Программа с большим успехом прошла в Концертном зале им. Чайковского в Москве, и во время «разбора полета» Швыдкой в своем кабинете и предложил: «Почему ты сидишь в Германии? Не хочешь ли вернуться? Вот есть пустое место». А место, действительно, после скандального ухода Георгия Гараняна было пусто. Эти слова и стали тем предложением, от которого нельзя было отказаться. Наверное, что-то ретивое во мне взыграло! Не могу сказать, что я выиграл в финансовом отношении.
Жить в Москве тяжело, здесь у меня ничего не осталось, вместе с женой снимаем маленькую квартирку. Уезжая, мы продали все, а купить сейчас квартиру в столице нереально. Поначалу мне казалось, что я смогу разделить свои контракты и контакты германские и московские. Но на деле совмещать оказалось практически невозможно. Оркестр – это организм, который требует моего постоянного присутствия.

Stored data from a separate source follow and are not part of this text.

-- pv_equiv track=rewrite | github.com/nldvos/vpw_gent_2020 | tripartite/tripartite.py | solve
-- ===== SOURCE A (Python) =====
-- def accumulate(l):
--     res = [l[0]]
--
--     for i in range(1, len(l)):
--         res.append(l[i] + res[i-1])
--
--     res.append(res[-1])
--     res.insert(0, 0)
--     return res
--
-- def solve(l):
--     count = 0
--
--     if len(l) == 0:
--         return 0
--
--     acc_l = accumulate(l)
--
--     # print ("{}".format(l))
--     # print ("{}".format(acc_l))
--
--     for i in range(1 + len(l)):
--         for j in range(i, 1 + len(l)):
--             part1 = acc_l[i]
--             part2 = acc_l[j + 1] - acc_l[i]
--             part3 = acc_l[-1] - acc_l[i + 1]
--             if part1 == part2 and part2 == part3:
--                 count += 1
--             # print ("{} {} {} {} {}".format(i, j, part1, part2, part3))
--
--
--     return count
-- ===== SOURCE B (Python) =====
-- def solve(l):
--     # One backward pass with a value->count dict over suffix prefix-sums
--     # instead of A's nested O(n^2) scan.
--     if not l:
--         return 0
--     acc = [0]
--     for x in l:
--         acc.append(acc[-1] + x)
--     total = acc[-1]
--     acc.append(total)  # sentinel matching A's acc_l[n+1]
--     cnt = {}
--     count = 0
--     for i in range(len(l), -1, -1):
--         v = acc[i + 1]
--         cnt[v] = cnt.get(v, 0) + 1
--         if acc[i] == total - acc[i + 1]:
--             count += cnt.get(2 * acc[i], 0)
--     return count
-- ===== Notes on version B (the rewrite author's own statement) =====
-- stated objective: faster
-- what changed: Replaces A's nested O(n^2) pair scan with a single backward pass that maintains a value->count dictionary of suffix prefix-sums, so the inner loop disappears.
import Mathlib
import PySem

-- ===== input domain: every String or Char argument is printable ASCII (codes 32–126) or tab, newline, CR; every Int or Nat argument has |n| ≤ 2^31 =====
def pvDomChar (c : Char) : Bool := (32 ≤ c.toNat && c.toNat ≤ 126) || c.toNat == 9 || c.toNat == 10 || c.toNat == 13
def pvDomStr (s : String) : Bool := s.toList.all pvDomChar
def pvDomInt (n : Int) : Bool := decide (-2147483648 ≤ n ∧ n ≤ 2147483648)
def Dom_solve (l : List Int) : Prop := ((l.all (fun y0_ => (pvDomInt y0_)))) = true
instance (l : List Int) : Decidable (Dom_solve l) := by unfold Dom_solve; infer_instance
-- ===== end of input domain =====

-- B replaces A's nested O(n^2) pair scan by one backward pass with a value->count
-- dictionary of suffix prefix-sums (objective: faster, asymptotic).

-- ===== PORT A =====
-- All list indices below are provably in range, so pyGetD _ _ 0 agrees with Python's
-- raising indexing on every reachable access.
def pvAccA (l : List Int) : List Int :=
  let res := [PySem.List.pyGetD l 0 0]
  let res := (PySem.List.pyRange 1 (l.length : Int) 1).foldl
    (fun r i => r ++ [PySem.List.pyGetD l i 0 + PySem.List.pyGetD r (i - 1) 0]) res
  let res := res ++ [PySem.List.pyGetD res (-1) 0]
  PySem.List.insert res 0 0

def solve (l : List Int) : Int :=
  if l.length = 0 then 0
  else
    let acc := pvAccA l
    (PySem.List.pyRange 0 (1 + (l.length : Int)) 1).foldl (fun count i =>
      (PySem.List.pyRange i (1 + (l.length : Int)) 1).foldl (fun count j =>
        let part1 := PySem.List.pyGetD acc i 0
        let part2 := PySem.List.pyGetD acc (j + 1) 0 - PySem.List.pyGetD acc i 0
        let part3 := PySem.List.pyGetD acc (-1) 0 - PySem.List.pyGetD acc (i + 1) 0
        if part1 == part2 && part2 == part3 then count + 1 else count) count) 0

-- ===== PORT B =====
def solve_alt (l : List Int) : Int :=
  if l = [] then 0
  else
    let acc := l.foldl (fun a x => a ++ [PySem.List.pyGetD a (-1) 0 + x]) [(0 : Int)]
    let total := PySem.List.pyGetD acc (-1) 0
    let acc := acc ++ [total]
    let st := (PySem.List.pyRange (l.length : Int) (-1) (-1)).foldl
      (fun (s : PySem.Dict Int Int × Int) i =>
        let v := PySem.List.pyGetD acc (i + 1) 0
        let cnt := s.1.insert v (s.1.getD v 0 + 1)
        let count := if PySem.List.pyGetD acc i 0 == total - PySem.List.pyGetD acc (i + 1) 0
          then s.2 + cnt.getD (2 * PySem.List.pyGetD acc i 0) 0
          else s.2
        (cnt, count)) (PySem.Dict.empty, 0)
    st.2

-- ===== PRECONDITION & SPEC =====
def Spec_solve (l : List Int) (out : Int) : Prop := out = solve_alt l
instance (l : List Int) (out : Int) : Decidable (Spec_solve l out) := by unfold Spec_solve; infer_instance

-- ===== CLAIM (what is proved, stated in full; the proofs are below) =====
def Claim_equal_solve : Prop := ∀ (l : List Int), Dom_solve l → Spec_solve l (solve l)

-- ===== LEMMAS AND PROOFS =====

-- closed form of the accumulator list both programs build
def pvAccL (l : List Int) : List Int :=
  ((List.range (l.length + 1)).map (fun k => (l.take k).sum)) ++ [l.sum]

theorem pvGetD_concat_neg_one {α : Type} (xs : List α) (x d : α) :
    PySem.List.pyGetD (xs ++ [x]) (-1) d = x := by
  simp [PySem.List.pyGetD, PySem.List.pyGet?, PySem.List.pyIdx?]

theorem pvAccB_eq (l : List Int) :
    l.foldl (fun a x => a ++ [PySem.List.pyGetD a (-1) 0 + x]) [(0 : Int)]
      = (List.range (l.length + 1)).map (fun k => (l.take k).sum) := by
  induction l using List.reverseRecOn with
  | nil => simp
  | append_singleton t x ih =>
      rw [List.foldl_append, ih]
      simp only [List.foldl_cons, List.foldl_nil]
      rw [List.range_succ, List.map_append, List.map_singleton]
      rw [pvGetD_concat_neg_one, List.take_length]
      rw [List.length_append, List.length_singleton]
      rw [List.range_succ (n := t.length + 1), List.map_append, List.map_singleton]
      congr 1
      · rw [List.range_succ, List.map_append, List.map_singleton]
        congr 1
        · apply List.map_congr_left
          intro k hk
          rw [List.mem_range] at hk
          rw [List.take_append_of_le_length (by omega)]
        · rw [List.take_append_of_le_length le_rfl, List.take_length]
      · rw [List.take_of_length_le (by simp)]
        simp

theorem pvAccA_loop (l : List Int) (m : ℕ) (h1 : 1 ≤ m) (h2 : m ≤ l.length) :
    (PySem.List.pyRange 1 (m : Int) 1).foldl
        (fun r i => r ++ [PySem.List.pyGetD l i 0 + PySem.List.pyGetD r (i - 1) 0])
        [PySem.List.pyGetD l 0 0]
      = (List.range m).map (fun k => (l.take (k + 1)).sum) := by
  induction m, h1 using Nat.le_induction with
  | base =>
      rw [Nat.cast_one, PySem.List.pyRange_one_eq_nil le_rfl]
      have h0 : (0 : Int) = ((0 : ℕ) : Int) := rfl
      rw [List.foldl_nil, h0, PySem.List.pyGetD_natCast]
      have hlt : 0 < l.length := by omega
      simp [List.getD, List.sum_take_succ l 0 hlt, List.getElem?_eq_getElem hlt]
  | succ m hm ih =>
      have ih' := ih (by omega)
      have hcast : ((m + 1 : ℕ) : Int) = (m : Int) + 1 := by push_cast; ring
      rw [hcast, PySem.List.pyRange_one_succ_right (by exact_mod_cast hm), List.foldl_append,
        List.foldl_cons, List.foldl_nil, ih']
      have hm1 : ((m : Int)) - 1 = ((m - 1 : ℕ) : Int) := by omega
      rw [hm1, PySem.List.pyGetD_natCast, PySem.List.pyGetD_natCast]
      have hmlt : m < l.length := by omega
      have hm1lt : m - 1 < m := by omega
      rw [List.range_succ, List.map_append, List.map_singleton]
      congr 1
      have : (List.map (fun k => (List.take (k + 1) l).sum) (List.range m)).getD (m - 1) 0
          = (l.take m).sum := by
        rw [List.getD_eq_getElem?_getD, List.getElem?_map,
          List.getElem?_range hm1lt]
        simp only [Option.map_some, Option.getD_some]
        rw [show m - 1 + 1 = m from by omega]
      rw [this, List.getD_eq_getElem?_getD, List.getElem?_eq_getElem hmlt]
      simp only [Option.getD_some]
      rw [List.sum_take_succ l m hmlt]
      rw [Int.add_comm]

theorem pvLast_prefix (l : List Int) :
    PySem.List.pyGetD ((List.range (l.length + 1)).map (fun k => (l.take k).sum)) (-1) 0
      = l.sum := by
  rw [List.range_succ, List.map_append, List.map_singleton, pvGetD_concat_neg_one,
    List.take_length]

theorem pvLast_accL (l : List Int) :
    PySem.List.pyGetD (pvAccL l) (-1) 0 = l.sum := by
  rw [pvAccL, pvGetD_concat_neg_one]

theorem pvAccA_eq (l : List Int) (hl : l ≠ []) : pvAccA l = pvAccL l := by
  have hlen : 1 ≤ l.length := by
    cases l with | nil => simp at hl | cons a t => simp
  rw [pvAccA, pvAccA_loop l l.length hlen le_rfl]
  -- res ++ [res[-1]] where res = map over range l.length, last = l.sum
  have hres : (List.range l.length).map (fun k => (l.take (k + 1)).sum)
      = (List.range (l.length - 1)).map (fun k => (l.take (k + 1)).sum) ++ [l.sum] := by
    conv_lhs => rw [show l.length = (l.length - 1) + 1 by omega]
    rw [List.range_succ, List.map_append, List.map_singleton]
    congr 2
    rw [show l.length - 1 + 1 = l.length by omega, List.take_length]
  rw [hres, pvGetD_concat_neg_one, ← hres, PySem.List.insert_zero, pvAccL]
  rw [List.range_succ_eq_map, List.map_cons, List.map_map]
  simp only [List.take_zero, List.sum_nil]
  rfl

def pvStep (f : Int → Int) (T : Int) (s : PySem.Dict Int Int × Int) (i : Int) :
    PySem.Dict Int Int × Int :=
  let v := f (i + 1)
  let cnt := s.1.insert v (s.1.getD v 0 + 1)
  let count := if f i == T - f (i + 1) then s.2 + cnt.getD (2 * f i) 0 else s.2
  (cnt, count)

def pvCsum (f : Int → Int) (T : Int) : List Int → Int
  | [] => 0
  | i :: t => pvCsum f T t +
      (if f i == T - f (i + 1)
       then (((i :: t).map (fun j => f (j + 1))).count (2 * f i) : Int) else 0)

theorem pvFoldr_step (f : Int → Int) (T : Int) (is : List Int) :
    is.foldr (fun i s => pvStep f T s i) (PySem.Dict.empty, 0)
      = ( ((is.map (fun i => f (i + 1))).reverse).foldl
            (fun d v => d.insert v (d.getD v 0 + 1)) PySem.Dict.empty,
          pvCsum f T is ) := by
  induction is with
  | nil => simp [pvCsum]
  | cons i t ih =>
      rw [List.foldr_cons, ih]
      show pvStep f T _ i = _
      rw [pvStep]
      simp only []
      rw [List.map_cons, List.reverse_cons, List.foldl_append, List.foldl_cons, List.foldl_nil]
      apply Prod.ext
      · rfl
      · show (if (f i == T - f (i + 1)) = true then _ else _) = pvCsum f T (i :: t)
        rw [pvCsum]
        split_ifs with hg
        · congr 1
          have key : ∀ (D : PySem.Dict Int Int) (w : Int),
              D.insert w (D.getD w 0 + 1)
                = List.foldl (fun d x => d.insert x (d.getD x 0 + 1)) D [w] :=
            fun _ _ => rfl
          rw [key, ← List.foldl_append]
          rw [PySem.Dict.getD_foldl_insert_add_one, PySem.Dict.getD_empty]
          simp [List.count_append, List.count_reverse, List.count_cons]
        · omega

theorem pvCount_if (f : Int → Int) (T a : Int) (L : List Int) :
    (if f a == T - f (a + 1)
     then ((L.map (fun j => f (j + 1))).count (2 * f a) : Int) else 0)
      = (L.countP (fun j =>
          (f a == f (j + 1) - f a) && (f (j + 1) - f a == T - f (a + 1))) : Int) := by
  by_cases hg : f a = T - f (a + 1)
  · rw [if_pos (by simpa using hg)]
    congr 1
    rw [List.count_eq_countP, List.countP_map]
    apply List.countP_congr
    intro j _
    simp only [Function.comp_apply, beq_iff_eq, Bool.and_eq_true]
    constructor
    · intro h
      exact ⟨by omega, by omega⟩
    · intro h
      obtain ⟨h1, h2⟩ := h
      omega
  · rw [if_neg (by simpa using hg)]
    symm
    simp only [Int.natCast_eq_zero]
    rw [List.countP_eq_zero]
    intro j _
    simp only [Bool.and_eq_true, beq_iff_eq, not_and]
    intro h1 h2
    exact absurd (by omega : f a = T - f (a + 1)) hg

theorem pvCsum_eq_sum (f : Int → Int) (T b : Int) :
    ∀ (m : ℕ) (a : Int), b - a ≤ m →
    pvCsum f T (PySem.List.pyRange a b 1)
      = ((PySem.List.pyRange a b 1).map (fun i =>
          ((PySem.List.pyRange i b 1).countP (fun j =>
            (f i == f (j + 1) - f i) && (f (j + 1) - f i == T - f (i + 1))) : Int))).sum := by
  intro m
  induction m with
  | zero =>
      intro a h
      rw [PySem.List.pyRange_one_eq_nil (by omega)]
      simp [pvCsum]
  | succ m ih =>
      intro a h
      by_cases hab : b ≤ a
      · rw [PySem.List.pyRange_one_eq_nil hab]
        simp [pvCsum]
      · have hab' : a < b := by omega
        clear hab
        have hab := hab'
        rw [PySem.List.pyRange_one_cons hab]
        rw [List.map_cons, List.sum_cons]
        rw [pvCsum]
        rw [← PySem.List.pyRange_one_cons hab]
        rw [pvCount_if]
        rw [ih (a + 1) (by omega)]
        omega

theorem pvMain (f : Int → Int) (T : Int) (N : Int) :
    (PySem.List.pyRange 0 N 1).foldl (fun count i =>
      (PySem.List.pyRange i N 1).foldl (fun c j =>
        if (f i == f (j + 1) - f i) && (f (j + 1) - f i == T - f (i + 1)) then c + 1 else c)
        count) 0
    = ((PySem.List.pyRange (N - 1) (-1) (-1)).foldl (fun s i => pvStep f T s i)
        (PySem.Dict.empty, 0)).2 := by
  simp only [PySem.List.foldl_if_add_one]
  rw [PySem.List.foldl_add]
  rw [PySem.List.pyRange_neg_one_eq_reverse, show ((-1 : Int) + 1) = 0 by norm_num,
    show N - 1 + 1 = N by ring]
  rw [List.foldl_reverse]
  rw [show (fun (x : Int) (y : PySem.Dict Int Int × Int) => pvStep f T y x)
      = (fun i s => pvStep f T s i) from rfl]
  rw [pvFoldr_step]
  rw [pvCsum_eq_sum f T N N.toNat 0 (by omega)]
  omega

theorem pvSolve_eq (l : List Int) : solve l = solve_alt l := by
  by_cases hl : l = []
  · subst hl
    rfl
  · rw [solve, solve_alt]
    rw [if_neg (by simpa using hl), if_neg hl]
    have h := pvMain (fun k => PySem.List.pyGetD (pvAccL l) k 0) l.sum (1 + (l.length : Int))
    rw [show (1 + (l.length : Int)) - 1 = (l.length : Int) by ring] at h
    simp only [pvStep] at h
    simp only [pvAccA_eq l hl, pvAccB_eq l, pvLast_prefix l, pvLast_accL l]
    rw [show ((List.range (l.length + 1)).map (fun k => (l.take k).sum)) ++ [l.sum] = pvAccL l
      from rfl]
    exact h


-- ===== VERDICT (by name: the statement is the Claim_ definition above) =====
theorem solve_spec : Claim_equal_solve := by
  intro l _
  unfold Spec_solve
  exact pvSolve_eq l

– В оркестре есть текучка?
– Нет, за семь лет от нас ушли два музыканта. Но это уже были люди в возрасте (в составе много музыкантов, которые работали еще с Олегом Лундстремом), на их место мы взяли молодых. И в этом, кстати, еще одна проблема: Министерство культуры требует, чтобы мы постоянно обновлялись. Я не вижу в этом никакого смысла! Какой резон менять прекрасное на хорошее! Это как с винтажной техникой. Если бы я чувствовал в этом необходимость, чувствовал, что исполнитель устал, тогда бы это было оправдано. А менять музыкантов просто ради бумажки – бессмысленно.
– Оркестр носит имя Олега Лундстрема. К чему это обязывает?
– Обязывает к уровню. К следованию традициям. Обязывает не удаляться полностью к экспериментам. Да это и невозможно в биг-бэнде, потому что в нем должна быть определенная музыкальная дисциплина.
– Чем сегодня живет легендарный коллектив?
– Оркестру Олега Лундстрема в этом году исполняется 80 лет. В конце мая в Концертном зале им. Чайковского состоится юбилейный концерт, с которым потом мы уедем в небольшое турне: Санкт-Петербург, Казань и Тверь. Причем юбилей будет двойным: в мае мне исполняется 70 лет. Праздничная программа так и будет называться «80+70=Джаз». С этим связаны наши переживания и планы, потому что всё это очень волнительно!